-- ===== LEMMAS AND PROOFS =====

-- the cell value after g leftover groups have been written (proof-side description of A's grid)
def pvCellG (width length : Int) (g : Nat) (r c : Int) : String :=
  let wm := PySem.Int.mod width 3
  let w3 := width - wm
  let n := PySem.Int.floordiv w3 3
  let base := length * n
  if c < w3 then PySem.Int.toStr (r * n + PySem.Int.floordiv c 3 + 1)
  else if r < 3 * (g : Int) then
    (if wm = 1 then PySem.Int.toStr (base + PySem.Int.floordiv r 3 + 1)
     else PySem.Int.toStr (base + 2 * PySem.Int.floordiv r 3 + (if c = w3 then 1 else 2)))
  else "0"

lemma pv_pySetD_neg {α : Type} (xs : List α) (i : Int) (v : α)
    (h1 : -(xs.length : Int) ≤ i) (h2 : i < 0) :
    PySem.List.pySetD xs i v = xs.set ((xs.length : Int) + i).toNat v := by
  have hk : xs.length - (-i).toNat = ((xs.length : Int) + i).toNat := by omega
  simp [PySem.List.pySetD, PySem.List.pySet?, PySem.List.pyIdx?,
        if_neg (by omega : ¬ 0 ≤ i), if_pos h1, hk]

lemma pv_set_map_pyRange {α : Type} (f : Int → α) (b : Int) (k : Nat) (v : α)
    (_hk : (k : Int) < b) :
    (((PySem.List.pyRange 0 b 1).map f).set k v)
      = (PySem.List.pyRange 0 b 1).map (fun x => if x = (k : Int) then v else f x) := by
  apply List.ext_getElem
  · simp
  · intro i h1 h2
    rw [List.getElem_set]
    simp only [List.getElem_map, PySem.List.getElem_pyRange_one]
    by_cases hik : i = k
    · simp [hik]
    · rw [if_neg (by omega), if_neg (by omega : ¬ (0 + (i : Int) = (k : Int)))]

lemma pv_pySetD_map_pyRange {α : Type} (f : Int → α) (b i : Int) (v : α)
    (h1 : 0 ≤ i) (h2 : i < b) :
    PySem.List.pySetD ((PySem.List.pyRange 0 b 1).map f) i v
      = (PySem.List.pyRange 0 b 1).map (fun x => if x = i then v else f x) := by
  rw [PySem.List.pySetD_of_nonneg _ _ h1]
  have hi : i = ((i.toNat : Nat) : Int) := by omega
  rw [hi]
  simp only [Int.toNat_natCast]
  rw [pv_set_map_pyRange f b i.toNat v (by omega)]

lemma pv_pySetD_map_pyRange_neg {α : Type} (f : Int → α) (b i : Int) (v : α)
    (h1 : -b ≤ i) (h2 : i < 0) :
    PySem.List.pySetD ((PySem.List.pyRange 0 b 1).map f) i v
      = (PySem.List.pyRange 0 b 1).map (fun x => if x = b + i then v else f x) := by
  have hlen : ((((PySem.List.pyRange 0 b 1).map f).length : Int)) = b := by
    simp [PySem.List.length_pyRange_one]; omega
  rw [pv_pySetD_neg _ _ _ (by rw [hlen]; exact h1) h2, hlen]
  rw [pv_set_map_pyRange f b (b + i).toNat v (by omega)]
  exact List.map_congr_left (fun x _ => by rw [show (((b + i).toNat : Nat) : Int) = b + i by omega])

lemma pv_setCell_grid (F : Int → Int → String) (L width i j : Int) (v : String)
    (hi : 0 ≤ i) (hiL : i < L) (hj1 : -width ≤ j) (hj2 : j < 0) :
    pvSetCell ((PySem.List.pyRange 0 L 1).map (fun r => (PySem.List.pyRange 0 width 1).map (F r))) i j v
      = (PySem.List.pyRange 0 L 1).map (fun r => (PySem.List.pyRange 0 width 1).map
          (fun c => if r = i ∧ c = width + j then v else F r c)) := by
  unfold pvSetCell
  rw [PySem.List.pyGetD_map_pyRange_of_nonneg _ _ _ _ hi hiL]
  rw [pv_pySetD_map_pyRange_neg (F i) width j v hj1 hj2]
  rw [pv_pySetD_map_pyRange _ L i _ hi hiL]
  apply List.map_congr_left
  intro r hr
  rw [PySem.List.mem_pyRange_one] at hr
  by_cases hri : r = i
  · rw [if_pos hri]
    apply List.map_congr_left
    intro c _
    by_cases hc : c = width + j
    · simp [hc, hri]
    · simp [hc, hri]
  · rw [if_neg hri]
    apply List.map_congr_left
    intro c _
    rw [if_neg (by tauto)]

lemma pv_inner_eq (width : Int) (hw : 0 ≤ width) (ri0 : Int) (m : Nat) (hm : (m : Int) ≤ width) :
    (PySem.List.pyRange 0 (m : Int) 1).foldl (pvInnerStep width (PySem.Int.mod width 3 * (-1))) ([], ri0)
      = ((PySem.List.pyRange 0 (m : Int) 1).map
           (fun x => if x < width - PySem.Int.mod width 3
                     then PySem.Int.toStr (ri0 + PySem.Int.floordiv x 3 + 1) else "0"),
         ri0 + ((min m (width - PySem.Int.mod width 3).toNat + 2) / 3 : Nat)) := by
  have hmod : PySem.Int.mod width 3 = width % 3 :=
    PySem.Int.mod_eq_emod_of_pos (by norm_num : (0:Int) < 3)
  have hW3 : ((width - width % 3).toNat : Int) = width - width % 3 := by omega
  set w3n : Nat := (width - width % 3).toNat with hw3n
  have hw3mod : w3n % 3 = 0 := by omega
  induction m with
  | zero =>
      rw [PySem.List.pyRange_one_eq_nil (by norm_num)]
      simp
  | succ m ih =>
      have hm' : (m : Int) ≤ width := by push_cast at hm ⊢; omega
      have hcast : ((m + 1 : Nat) : Int) = (m : Int) + 1 := by push_cast; ring
      rw [hcast, PySem.List.pyRange_one_succ_right (by positivity), List.foldl_append,
          List.map_append, ih hm']
      simp only [List.foldl_cons, List.foldl_nil]
      unfold pvInnerStep
      have hmod3 : PySem.Int.mod (m : Int) 3 = ((m % 3 : Nat) : Int) := by
        rw [PySem.Int.mod_eq_emod_of_pos (by norm_num : (0:Int) < 3)]; push_cast; omega
      have hfd : PySem.Int.floordiv (m : Int) 3 = ((m / 3 : Nat) : Int) := by
        rw [PySem.Int.floordiv_eq_ediv_of_pos (by norm_num : (0:Int) < 3)]; push_cast; omega
      rw [hmod]
      simp only [hmod3, hfd, List.map_cons, List.map_nil]
      by_cases hc : (m : Int) < width - width % 3
      · have hmw : m < w3n := by omega
        rw [if_pos (by omega : (m : Int) < width + width % 3 * (-1)), if_pos hc]
        by_cases h3 : m % 3 = 0
        · have e1 : (min m w3n + 2) / 3 = m / 3 := by omega
          have e2 : (min (m + 1) w3n + 2) / 3 = m / 3 + 1 := by omega
          rw [if_pos (by exact_mod_cast h3), e1, e2, Prod.mk.injEq]
          exact ⟨rfl, by push_cast; ring⟩
        · have e1 : (min m w3n + 2) / 3 = m / 3 + 1 := by omega
          have e2 : (min (m + 1) w3n + 2) / 3 = m / 3 + 1 := by omega
          rw [if_neg (by omega : ¬ ((m % 3 : Nat) : Int) = 0), e1, e2, Prod.mk.injEq]
          have e3 : ri0 + ((m / 3 + 1 : Nat) : Int) = ri0 + ((m / 3 : Nat) : Int) + 1 := by
            push_cast; ring
          rw [e3]
          exact ⟨rfl, rfl⟩
      · have e2 : (min (m + 1) w3n + 2) / 3 = (min m w3n + 2) / 3 := by omega
        rw [if_neg (by omega : ¬ (m : Int) < width + width % 3 * (-1)), if_neg hc, e2]

lemma pv_inner_full (width : Int) (hw : 0 ≤ width) (ri0 : Int) :
    (PySem.List.pyRange 0 width 1).foldl (pvInnerStep width (PySem.Int.mod width 3 * (-1))) ([], ri0)
      = ((PySem.List.pyRange 0 width 1).map
           (fun x => if x < width - PySem.Int.mod width 3
                     then PySem.Int.toStr (ri0 + PySem.Int.floordiv x 3 + 1) else "0"),
         ri0 + PySem.Int.floordiv (width - PySem.Int.mod width 3) 3) := by
  have hmod : PySem.Int.mod width 3 = width % 3 :=
    PySem.Int.mod_eq_emod_of_pos (by norm_num : (0:Int) < 3)
  have hWc : ((width.toNat : Nat) : Int) = width := by omega
  have h := pv_inner_eq width hw ri0 width.toNat (by omega)
  rw [hWc] at h
  rw [h, Prod.mk.injEq]
  refine ⟨rfl, ?_⟩
  have hfd : PySem.Int.floordiv (width - PySem.Int.mod width 3) 3
      = (((width - width % 3).toNat / 3 : Nat) : Int) := by
    rw [hmod, PySem.Int.floordiv_eq_ediv_of_pos (by norm_num : (0:Int) < 3)]
    omega
  rw [hfd, hmod]
  have hmin : min width.toNat (width - width % 3).toNat = (width - width % 3).toNat := by omega
  rw [hmin]
  have h30 : (width - width % 3).toNat % 3 = 0 := by omega
  congr 1
  omega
====================
*The task*: How many lines in the data above hold the word "simp"? Answer with the number alone.

*Answer*: 11